[[ Data in this exercise, beginning ]]
-- pv_equiv track=rewrite | github.com/trekof/cryptohack_write_up_tamledbml4002 | date251008/modulus_inutilis.py | iroot3
-- ===== SOURCE A (Python) =====
-- def iroot3(x):
--     lo, hi = 0, x
--     while lo < hi:
--         mid = (lo + hi) // 2
--         if mid**3 < x:
--             lo = mid + 1
--         else:
--             hi = mid
--     return lo
-- ===== SOURCE B (Python) =====
-- def iroot3(x):
--     # Linear scan for the least nonnegative n with n**3 >= x (0 when x <= 0);
--     # structurally different from A's binary search.
--     if x <= 0:
--         return 0
--     n = 0
--     while n ** 3 < x:
--         n += 1
--     return n
-- ===== Notes on version B (the rewrite author's own statement) =====
-- stated objective: simpler
-- what changed: Replaces the bisection loop with a direct upward linear scan for the least n with n**3 >= x, after a plain guard returning 0 for x <= 0.
import Mathlib
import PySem

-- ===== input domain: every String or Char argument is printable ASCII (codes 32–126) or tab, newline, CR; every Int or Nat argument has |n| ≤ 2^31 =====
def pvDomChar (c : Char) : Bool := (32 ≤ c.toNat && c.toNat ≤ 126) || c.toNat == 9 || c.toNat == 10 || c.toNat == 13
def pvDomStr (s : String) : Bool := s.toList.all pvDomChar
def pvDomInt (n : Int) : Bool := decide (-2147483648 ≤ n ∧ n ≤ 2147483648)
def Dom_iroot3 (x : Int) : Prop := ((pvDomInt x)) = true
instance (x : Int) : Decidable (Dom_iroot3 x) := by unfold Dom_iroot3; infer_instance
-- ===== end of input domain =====

-- B replaces A's binary search by a guard for x ≤ 0 plus a direct upward linear
-- scan for the least n with n^3 ≥ x (simpler decomposition, not claimed faster).

-- ===== PORT A =====
-- while lo < hi: mid = (lo+hi)//2; if mid**3 < x: lo = mid+1 else hi = mid
def iroot3Loop (x lo hi : Int) : Int :=
  if h : lo < hi then
    let mid := PySem.Int.floordiv (lo + hi) 2
    if mid ^ 3 < x then iroot3Loop x (mid + 1) hi else iroot3Loop x lo mid
  else lo
termination_by (hi - lo).toNat
decreasing_by
  · have := PySem.Int.floordiv_two_mid_bounds (lo := lo) (hi := hi) (le_of_lt h)
    omega
  · have := PySem.Int.floordiv_two_mid_bounds (lo := lo) (hi := hi) (le_of_lt h)
    have : lo ≤ PySem.Int.floordiv (lo + hi) 2 := this.1
    -- need mid < hi: from lo < hi, mid = (lo+hi)//2 < hi
    have hlt : PySem.Int.floordiv (lo + hi) 2 < hi := by
      rw [PySem.Int.floordiv_lt_iff_lt_mul (by omega)]
      omega
    omega

def iroot3 (x : Int) : Int := iroot3Loop x 0 x

-- cited by PORT B's decreasing_by and reused below
theorem le_cube {m : Int} (hm : 0 ≤ m) : m ≤ m ^ 3 := by
  rcases eq_or_lt_of_le hm with h0 | h1
  · simp [← h0]
  · have hmm : (1 : Int) ≤ m * m := by nlinarith
    calc m = m * 1 := (mul_one m).symm
      _ ≤ m * (m * m) := mul_le_mul_of_nonneg_left hmm hm
      _ = m ^ 3 := by ring

-- ===== PORT B =====
-- n starts at 0 and only ever increases; ported with a Nat counter.
def iroot3Scan (x : Int) (n : Nat) : Int :=
  if h : (n : Int) ^ 3 < x then iroot3Scan x (n + 1) else (n : Int)
termination_by (x - n).toNat
decreasing_by
  have hn : (n : Int) < x := lt_of_le_of_lt (le_cube (Int.natCast_nonneg n)) h
  omega

def iroot3_alt (x : Int) : Int :=
  if x ≤ 0 then 0 else iroot3Scan x 0

-- ===== PRECONDITION & SPEC =====
def Spec_iroot3 (x : Int) (out : Int) : Prop := out = iroot3_alt x
instance (x : Int) (out : Int) : Decidable (Spec_iroot3 x out) := by unfold Spec_iroot3; infer_instance

-- ===== CLAIM (what is proved, stated in full; the proofs are below) =====
def Claim_equal_iroot3 : Prop := ∀ (x : Int), Dom_iroot3 x → Spec_iroot3 x (iroot3 x)

-- ===== LEMMAS AND PROOFS =====

-- both ports compute the unique least nonnegative r with x ≤ r^3
def IsRoot (x r : Int) : Prop :=
  0 ≤ r ∧ x ≤ r ^ 3 ∧ ∀ m : Int, 0 ≤ m → x ≤ m ^ 3 → r ≤ m

theorem IsRoot_unique {x r s : Int} (hr : IsRoot x r) (hs : IsRoot x s) : r = s :=
  le_antisymm (hr.2.2 s hs.1 hs.2.1) (hs.2.2 r hr.1 hr.2.1)

theorem iroot3Loop_isRoot (x : Int) :
    ∀ lo hi : Int, 0 ≤ lo → lo ≤ hi → x ≤ hi ^ 3 →
      (∀ m : Int, 0 ≤ m → m < lo → m ^ 3 < x) →
      IsRoot x (iroot3Loop x lo hi) := by
  intro lo hi
  induction lo, hi using iroot3Loop.induct x with
  | case1 lo hi h mid hmid ih =>
    intro hlo hle hhi hbelow
    rw [iroot3Loop, dif_pos h, if_pos hmid]
    have hb := PySem.Int.floordiv_two_mid_bounds (lo := lo) (hi := hi) (le_of_lt h)
    refine ih (by omega) ?_ hhi ?_
    · -- mid + 1 ≤ hi, since mid < hi
      have : PySem.Int.floordiv (lo + hi) 2 < hi := by
        rw [PySem.Int.floordiv_lt_iff_lt_mul (by omega)]; omega
      omega
    · intro m hm hmlt
      by_cases hcase : m < lo
      · exact hbelow m hm hcase
      · have hmle : m ≤ mid := by omega
        have hcube : m ^ 3 ≤ mid ^ 3 := by gcongr
        omega
  | case2 lo hi h mid hmid ih =>
    intro hlo hle hhi hbelow
    rw [iroot3Loop, dif_pos h, if_neg hmid]
    have hb := PySem.Int.floordiv_two_mid_bounds (lo := lo) (hi := hi) (le_of_lt h)
    exact ih hlo hb.1 (by omega) hbelow
  | case3 lo hi h =>
    intro hlo hle hhi hbelow
    rw [iroot3Loop, dif_neg h]
    have hlohi : lo = hi := le_antisymm hle (not_lt.mp h)
    refine ⟨hlo, by rw [hlohi]; exact hhi, ?_⟩
    intro m hm hx
    by_contra hc
    have := hbelow m hm (by omega)
    omega

theorem iroot3_isRoot (x : Int) : IsRoot x (iroot3 x) := by
  unfold iroot3
  by_cases hx : x ≤ 0
  · rw [iroot3Loop, dif_neg (by omega)]
    exact ⟨le_refl 0, by simpa using hx, fun m hm _ => hm⟩
  · have h1 : 1 ≤ x := by omega
    refine iroot3Loop_isRoot x 0 x (le_refl 0) (by omega) (le_cube (by omega)) ?_
    intro m hm hmlt; omega

theorem iroot3Scan_isRoot (x : Int) :
    ∀ n : Nat, (∀ m : Int, 0 ≤ m → m < (n : Int) → m ^ 3 < x) →
      IsRoot x (iroot3Scan x n) := by
  intro n
  induction n using iroot3Scan.induct x with
  | case1 n h ih =>
    intro hbelow
    rw [iroot3Scan, dif_pos h]
    refine ih ?_
    intro m hm hmlt
    by_cases hc : m < (n : Int)
    · exact hbelow m hm hc
    · have hmn : m = (n : Int) := by push_cast at hmlt ⊢; omega
      simpa [hmn] using h
  | case2 n h =>
    intro hbelow
    rw [iroot3Scan, dif_neg h]
    refine ⟨Int.natCast_nonneg n, by omega, ?_⟩
    intro m hm hx
    by_contra hc
    have := hbelow m hm (by omega)
    omega

theorem iroot3_alt_isRoot (x : Int) : IsRoot x (iroot3_alt x) := by
  unfold iroot3_alt
  split_ifs with hx
  · exact ⟨le_refl 0, by simpa using hx, fun m hm _ => hm⟩
  · exact iroot3Scan_isRoot x 0 (by intro m hm hmlt; omega)

-- ===== VERDICT (by name: the statement is the Claim_ definition above) =====
theorem iroot3_spec : Claim_equal_iroot3 := by
  intro x _
  exact IsRoot_unique (iroot3_isRoot x) (iroot3_alt_isRoot x)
[[ Data in this exercise, end ]]
Assignment
Retype only the stretch of lines above starting at the one with "simpa [hmn] using h" and stopping at the one with "hm hmlt; omega)", exactly as written, with both kept.

Solved problem
      simpa [hmn] using h
  | case2 n h =>
    intro hbelow
    rw [iroot3Scan, dif_neg h]
    refine ⟨Int.natCast_nonneg n, by omega, ?_⟩
    intro m hm hx
    by_contra hc
    have := hbelow m hm (by omega)
    omega

theorem iroot3_alt_isRoot (x : Int) : IsRoot x (iroot3_alt x) := by
  unfold iroot3_alt
  split_ifs with hx
  · exact ⟨le_refl 0, by simpa using hx, fun m hm _ => hm⟩
  · exact iroot3Scan_isRoot x 0 (by intro m hm hmlt; omega)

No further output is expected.